No reason. In fact, Bob, my congrats: you have just outlined the three
possible interpretations of a dikyjvo. The whole point is that a) there
is nothing out there that constrains us to select one or the other alternatives;

(b)
>The tanru COULD mean any of those, and a bunch of other things besides.

The only distinction between dikyjvo and looser lujvo is that a dikyjvo can
only mean any of those, and may (*may*) have a well-defined, predictable
place structure; (c) this prediction, and the selection of the dikyjvo
flavour , is a matter of pragmatics - and will probably boil down to a
combination of Zipf and separate rules for each end-gismu, as Jim predicts;
(d) what people are ignoring is the distinction between trivial lujvo
formation, like factitives (ri'a or gau), and real nasties - give me the
place structure for a lujvo for feminism. And when you have nasties like
that to consider (and not only will they be nasty, they may be the most
serious impediment to communication in the language), why spend *any* effort
on deciding the stucture of a facticitve? That's crazy.

In the case of soidji, the reason I'd go for Jimc's interpretation (belenu
flavour) is that it compresses a longer deep structure phrasing than the
other two flavours do - the compressing being both  in length and in
structural complexity. Jimc's interpretation makes things easy for any would-be
expressor of the not infrequent expression "would-be soldier"; the others give
you such a small saving in space and conceptualisation, that there's no reason
for them to be in lujvo space anyway.

And that, Virginia, is all there is to this horrid dikyjvo monster.
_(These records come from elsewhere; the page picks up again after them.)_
-- pv_equiv track=rewrite | github.com/Davidwinberg/laboration | lab04/weather_functions.py | when_is_spring
-- ===== SOURCE A (Python) =====
-- def when_is_spring(list):
--     dagar_i_rad = 0
--     index = -1
--     if len(list) == 0 or sum(list) == 0:
--         return index
--
--     start = 0
--     for x in list:
--
--         index += 1
--
--
--         if x > 0 and dagar_i_rad == 0:
--             dagar_i_rad += 1
--             start = index
--         elif x > 0:
--             dagar_i_rad += 1
--         elif x <= 0:
--             start = 0
--             dagar_i_rad = 0
--         else:
--             dagar_i_rad = 0
--
--
--         if dagar_i_rad == 7:
--             return start
-- ===== SOURCE B (Python) =====
-- def when_is_spring(list):
--     if len(list) == 0 or sum(list) == 0:
--         return -1
--     for i in range(len(list) - 6):
--         if all(x > 0 for x in list[i:i + 7]):
--             return i
--     return None
-- ===== Notes on version B (the rewrite author's own statement) =====
-- stated objective: alternative
-- what changed: Replaced A's single-pass incremental run counter (with start/index bookkeeping) by a windowed scan that tests each index i with all(x > 0 for x in list[i:i+7]), keeping A's empty/zero-sum guard.
import Mathlib
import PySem

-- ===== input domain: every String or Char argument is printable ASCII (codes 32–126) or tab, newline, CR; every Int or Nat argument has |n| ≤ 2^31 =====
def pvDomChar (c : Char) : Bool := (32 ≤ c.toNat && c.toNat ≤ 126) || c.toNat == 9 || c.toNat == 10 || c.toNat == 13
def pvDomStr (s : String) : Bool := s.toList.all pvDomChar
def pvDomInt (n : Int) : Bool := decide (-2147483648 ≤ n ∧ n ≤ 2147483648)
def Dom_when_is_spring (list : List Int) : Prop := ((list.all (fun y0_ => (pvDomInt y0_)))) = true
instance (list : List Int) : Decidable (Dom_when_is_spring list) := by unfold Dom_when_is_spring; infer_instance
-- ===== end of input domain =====

-- B replaces A's incremental run counter by a windowed scan over start indices (same guard, same results); alternative decomposition, not claimed faster.

-- ===== PORT A =====
-- the for-loop of A: state (dagar_i_rad, index, start), early return on dagar_i_rad == 7
def aLoop : List Int → Int → Int → Int → Option Int
  | [], _, _, _ => none
  | x :: xs, dagar, index, start =>
    let index := index + 1
    let p : Int × Int :=
      if 0 < x ∧ dagar = 0 then (dagar + 1, index)
      else if 0 < x then (dagar + 1, start)
      else if x ≤ 0 then (0, 0)
      else (0, start)
    if p.1 = 7 then some p.2 else aLoop xs p.1 index p.2

def when_is_spring (list : List Int) : Option Int :=
  if list.length = 0 ∨ list.sum = 0 then some (-1)
  else aLoop list 0 (-1) 0

-- ===== PORT B =====
-- the for-loop of B: scan the indices i of range(len(list)-6), testing all(x > 0 for x in list[i:i+7])
def bScan (list : List Int) : List Int → Option Int
  | [] => none
  | i :: rest =>
    if (PySem.List.slice list (some i) (some (i + 7))).all (fun x => decide (0 < x)) then some i
    else bScan list rest

def when_is_spring_alt (list : List Int) : Option Int :=
  if list.length = 0 ∨ list.sum = 0 then some (-1)
  else bScan list (PySem.List.pyRange 0 ((list.length : Int) - 6) 1)

-- ===== PRECONDITION & SPEC =====
def Spec_when_is_spring (list : List Int) (out : Option Int) : Prop := out = when_is_spring_alt list
instance (list : List Int) (out : Option Int) : Decidable (Spec_when_is_spring list out) := by unfold Spec_when_is_spring; infer_instance

-- ===== CLAIM (what is proved, stated in full; the proofs are below) =====
def Claim_equal_when_is_spring : Prop := ∀ (list : List Int), Dom_when_is_spring list → Spec_when_is_spring list (when_is_spring list)

-- ===== LEMMAS AND PROOFS =====

/-- positivity mask of the input -/
def pvMask (xs : List Int) : List Bool := xs.map (fun x => decide (0 < x))

/-- a 7-window of `true`s starts at the head -/
def pvWin (bs : List Bool) : Bool := decide (7 ≤ bs.length) && (bs.take 7).all id

/-- index of the first 7-window of `true`s -/
def pvFirstRun : List Bool → Option Nat
  | [] => none
  | b :: bs => if pvWin (b :: bs) then some 0 else (pvFirstRun bs).map (· + 1)

lemma pvFirstRun_short (bs : List Bool) (h : bs.length < 7) : pvFirstRun bs = none := by
  induction bs with
  | nil => rfl
  | cons b t ih =>
    simp only [List.length_cons] at h
    have hw : pvWin (b :: t) = false := by
      unfold pvWin
      rw [decide_eq_false (by simp only [List.length_cons]; omega)]
      simp
    simp [pvFirstRun, hw, ih (by omega)]

lemma pv_take_all_false : ∀ (k n : Nat) (bs : List Bool), k < n →
    (((List.replicate k true ++ false :: bs).take n).all id) = false := by
  intro k
  induction k with
  | zero =>
    intro n bs h
    obtain ⟨m, rfl⟩ : ∃ m, n = m + 1 := ⟨n - 1, by omega⟩
    simp
  | succ k ih =>
    intro n bs h
    obtain ⟨m, rfl⟩ : ∃ m, n = m + 1 := ⟨n - 1, by omega⟩
    simp only [List.replicate_succ, List.cons_append, List.take_succ_cons, List.all_cons]
    simp [ih m bs (by omega)]

lemma pvWin_pad_false (d : Nat) (hd : d < 7) (bs : List Bool) :
    pvWin (List.replicate d true ++ false :: bs) = false := by
  simp only [pvWin, pv_take_all_false d 7 bs hd, Bool.and_false]

lemma pvFirstRun_pad_false : ∀ (d : Nat), d < 7 → ∀ (bs : List Bool),
    pvFirstRun (List.replicate d true ++ false :: bs) = (pvFirstRun bs).map (· + (d + 1)) := by
  intro d
  induction d with
  | zero =>
    intro _ bs
    have h0 : pvWin (false :: bs) = false := by simpa using pvWin_pad_false 0 (by omega) bs
    simp [pvFirstRun, h0]
  | succ d ih =>
    intro hd bs
    simp only [List.replicate_succ, List.cons_append, pvFirstRun]
    have hw : pvWin (true :: (List.replicate d true ++ false :: bs)) = false := by
      have := pvWin_pad_false (d + 1) hd bs
      simpa [List.replicate_succ] using this
    rw [hw]
    simp only [Bool.false_eq_true, if_false, ih (by omega) bs, Option.map_map]
    cases pvFirstRun bs <;> simp [Function.comp] <;> omega

lemma pvFirstRun_seven (bs : List Bool) :
    pvFirstRun (List.replicate 7 true ++ bs) = some 0 := by
  have hw : pvWin (List.replicate 7 true ++ bs) = true := by
    simp [pvWin, List.take_append_of_le_length (by simp : 7 ≤ (List.replicate 7 true).length)]
  cases hM : List.replicate 7 true ++ bs with
  | nil => simp at hM
  | cons b t => rw [pvFirstRun, ← hM, hw]; simp

lemma aLoop_eq : ∀ (xs : List Int) (d : Nat) (idx st : Int), d ≤ 6 → (d ≠ 0 → st = idx + 1 - d) →
    aLoop xs (d : Int) idx st
      = (pvFirstRun (List.replicate d true ++ pvMask xs)).map (fun i => idx + 1 - (d : Int) + (i : Int)) := by
  intro xs
  induction xs with
  | nil =>
    intro d idx st hd _
    rw [pvFirstRun_short _ (by simp [pvMask]; omega)]
    rfl
  | cons x t ih =>
    intro d idx st hd hst
    by_cases hx : 0 < x
    · have hmask : pvMask (x :: t) = true :: pvMask t := by simp [pvMask, hx]
      by_cases hd0 : d = 0
      · subst hd0
        have step : aLoop (x :: t) ((0 : Nat) : Int) idx st = aLoop t 1 (idx + 1) (idx + 1) := by
          simp [aLoop, hx]
        have hrec := ih 1 (idx + 1) (idx + 1) (by omega) (by intro _; push_cast; ring)
        simp only [Nat.cast_one] at hrec
        rw [step, hrec, hmask]
        simp only [List.replicate_zero, List.nil_append,
          show List.replicate 1 true ++ pvMask t = true :: pvMask t by simp]
        cases pvFirstRun (true :: pvMask t) <;> simp <;> omega
      · have hstv := hst hd0
        have hrep : List.replicate d true ++ true :: pvMask t
            = List.replicate (d + 1) true ++ pvMask t := by
          rw [List.replicate_succ' (n := d)]; simp
        by_cases hd6 : d = 6
        · subst hd6
          have hc : ((6 : Nat) : Int) = 6 := by norm_num
          have step : aLoop (x :: t) ((6 : Nat) : Int) idx st = some st := by
            rw [hc]
            simp [aLoop, hx]
          rw [step, hmask, hrep,
            show List.replicate (6 + 1) true ++ pvMask t = List.replicate 7 true ++ pvMask t from rfl,
            pvFirstRun_seven]
          rw [hstv, hc]
          simp
        · have step : aLoop (x :: t) ((d : Nat) : Int) idx st
              = aLoop t ((d : Int) + 1) (idx + 1) st := by
            simp only [aLoop]
            have h1 : ¬ (0 < x ∧ ((d : Nat) : Int) = 0) := by
              rintro ⟨_, h⟩; exact hd0 (by exact_mod_cast h)
            rw [if_neg h1, if_pos hx]
            have h7 : ¬ ((d : Int) + 1 = 7) := by intro h; apply hd6; omega
            simp [h7]
          have hrec := ih (d + 1) (idx + 1) st (by omega) (by intro _; push_cast; omega)
          rw [show (((d + 1 : Nat)) : Int) = (d : Int) + 1 by push_cast; ring] at hrec
          rw [step, hrec, hmask, hrep]
          cases pvFirstRun (List.replicate (d + 1) true ++ pvMask t) <;> simp <;> (push_cast; ring)
    · have hx' : x ≤ 0 := by omega
      have hmask : pvMask (x :: t) = false :: pvMask t := by simp [pvMask, hx]
      have step : aLoop (x :: t) ((d : Nat) : Int) idx st = aLoop t 0 (idx + 1) 0 := by
        simp [aLoop, hx, hx']
      have hrec := ih 0 (idx + 1) 0 (by omega) (by intro h; exact absurd rfl h)
      simp only [Nat.cast_zero, List.replicate_zero, List.nil_append] at hrec
      rw [step, hrec, hmask, pvFirstRun_pad_false d (by omega) (pvMask t)]
      cases pvFirstRun (pvMask t) <;> simp <;> (push_cast; ring)

lemma pvWin_drop (L : List Int) (k : Nat) (hk : k + 7 ≤ L.length) :
    pvWin (pvMask (L.drop k)) = ((L.drop k).take 7).all (fun x => decide (0 < x)) := by
  simp only [pvWin, pvMask, ← List.map_take, List.all_map, List.length_map]
  have h7 : (7 ≤ (L.drop k).length) := by simp; omega
  rw [decide_eq_true h7]
  simp [Function.comp]

lemma bScan_eq (L : List Int) : ∀ (m k : Nat), L.length - k ≤ m →
    bScan L (PySem.List.pyRange (k : Int) ((L.length : Int) - 6) 1)
      = (pvFirstRun (pvMask (L.drop k))).map (fun i => (k : Int) + (i : Int)) := by
  intro m
  induction m with
  | zero =>
    intro k hm
    rw [PySem.List.pyRange_one_eq_nil (by omega), pvFirstRun_short _ (by simp [pvMask]; omega)]
    rfl
  | succ m ih =>
    intro k hm
    by_cases h : ((L.length : Int) - 6) ≤ (k : Int)
    · rw [PySem.List.pyRange_one_eq_nil h, pvFirstRun_short _ (by simp [pvMask]; omega)]
      rfl
    · have hk7 : k + 7 ≤ L.length := by omega
      rw [PySem.List.pyRange_one_cons (by omega)]
      simp only [bScan]
      rw [show ((k : Int) + 7) = ((k : Int) + ((7 : Nat) : Int)) by norm_num,
        PySem.List.slice_natCast_add]
      have hdrop : L.drop k = L[k] :: L.drop (k + 1) :=
        List.drop_eq_getElem_cons (by omega)
      have hwin := pvWin_drop L k hk7
      have hfr : pvFirstRun (pvMask (L.drop k))
          = if pvWin (pvMask (L.drop k)) then some 0
            else (pvFirstRun (pvMask (L.drop (k + 1)))).map (· + 1) := by
        conv_lhs => rw [hdrop]
        rw [show pvMask (L[k] :: L.drop (k + 1)) = decide (0 < L[k]) :: pvMask (L.drop (k + 1))
          from rfl, pvFirstRun]
        rw [show (decide (0 < L[k]) :: pvMask (L.drop (k + 1))) = pvMask (L.drop k) by
          rw [hdrop]; rfl]
      by_cases hall : ((L.drop k).take 7).all (fun x => decide (0 < x)) = true
      · rw [if_pos hall, hfr, hwin, if_pos hall]
        simp
      · rw [if_neg hall, hfr, hwin, if_neg hall]
        have hrec := ih (k + 1) (by omega)
        rw [show (((k + 1 : Nat)) : Int) = (k : Int) + 1 by push_cast; ring] at hrec
        rw [hrec]
        cases pvFirstRun (pvMask (L.drop (k + 1))) <;> simp <;> (push_cast; ring)

-- ===== VERDICT (by name: the statement is the Claim_ definition above) =====
theorem when_is_spring_spec : Claim_equal_when_is_spring := by
  intro L _
  unfold Spec_when_is_spring when_is_spring when_is_spring_alt
  by_cases hg : L.length = 0 ∨ L.sum = 0
  · rw [if_pos hg, if_pos hg]
  · rw [if_neg hg, if_neg hg]
    have hb := bScan_eq L L.length 0 (by omega)
    have ha := aLoop_eq L 0 (-1) 0 (by omega) (by intro h; exact absurd rfl h)
    simp only [Nat.cast_zero, List.drop_zero, List.replicate_zero, List.nil_append] at hb ha
    rw [ha, hb]
    cases pvFirstRun (pvMask L) <;> simp <;> omega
>It is only pragmatics (real world knowledge) that might let us determine
>which of the possible meanings is most plausible for a given context.

See above.

>Thus, to exercise Lojban as a 'logical' language, you would probably
>avoid tanru.

Yeah right, I'll believe that in a hurry...

Lojbab complains that he won't have soidji as would-be soldier, because it
doesn't come to him intuitively. I believe that {belenu} dikyjvo should be
written up in JL (I'll do the job), because they *don't* readily intuit to
an English-speaker - but once you know them, they are incredibly productive.
I ask Lojbab how he *would* express would-be-soldier in lujvo. Lojbab might
not like {soidji}; I look at {-dji} as a "suffix", and cannot think of any
better interpretation as a general rule. It's a more productive pattern.
But there is an essential conflict between the {be} and the {belenu} inter-
pretation, and I won't be too loud on it.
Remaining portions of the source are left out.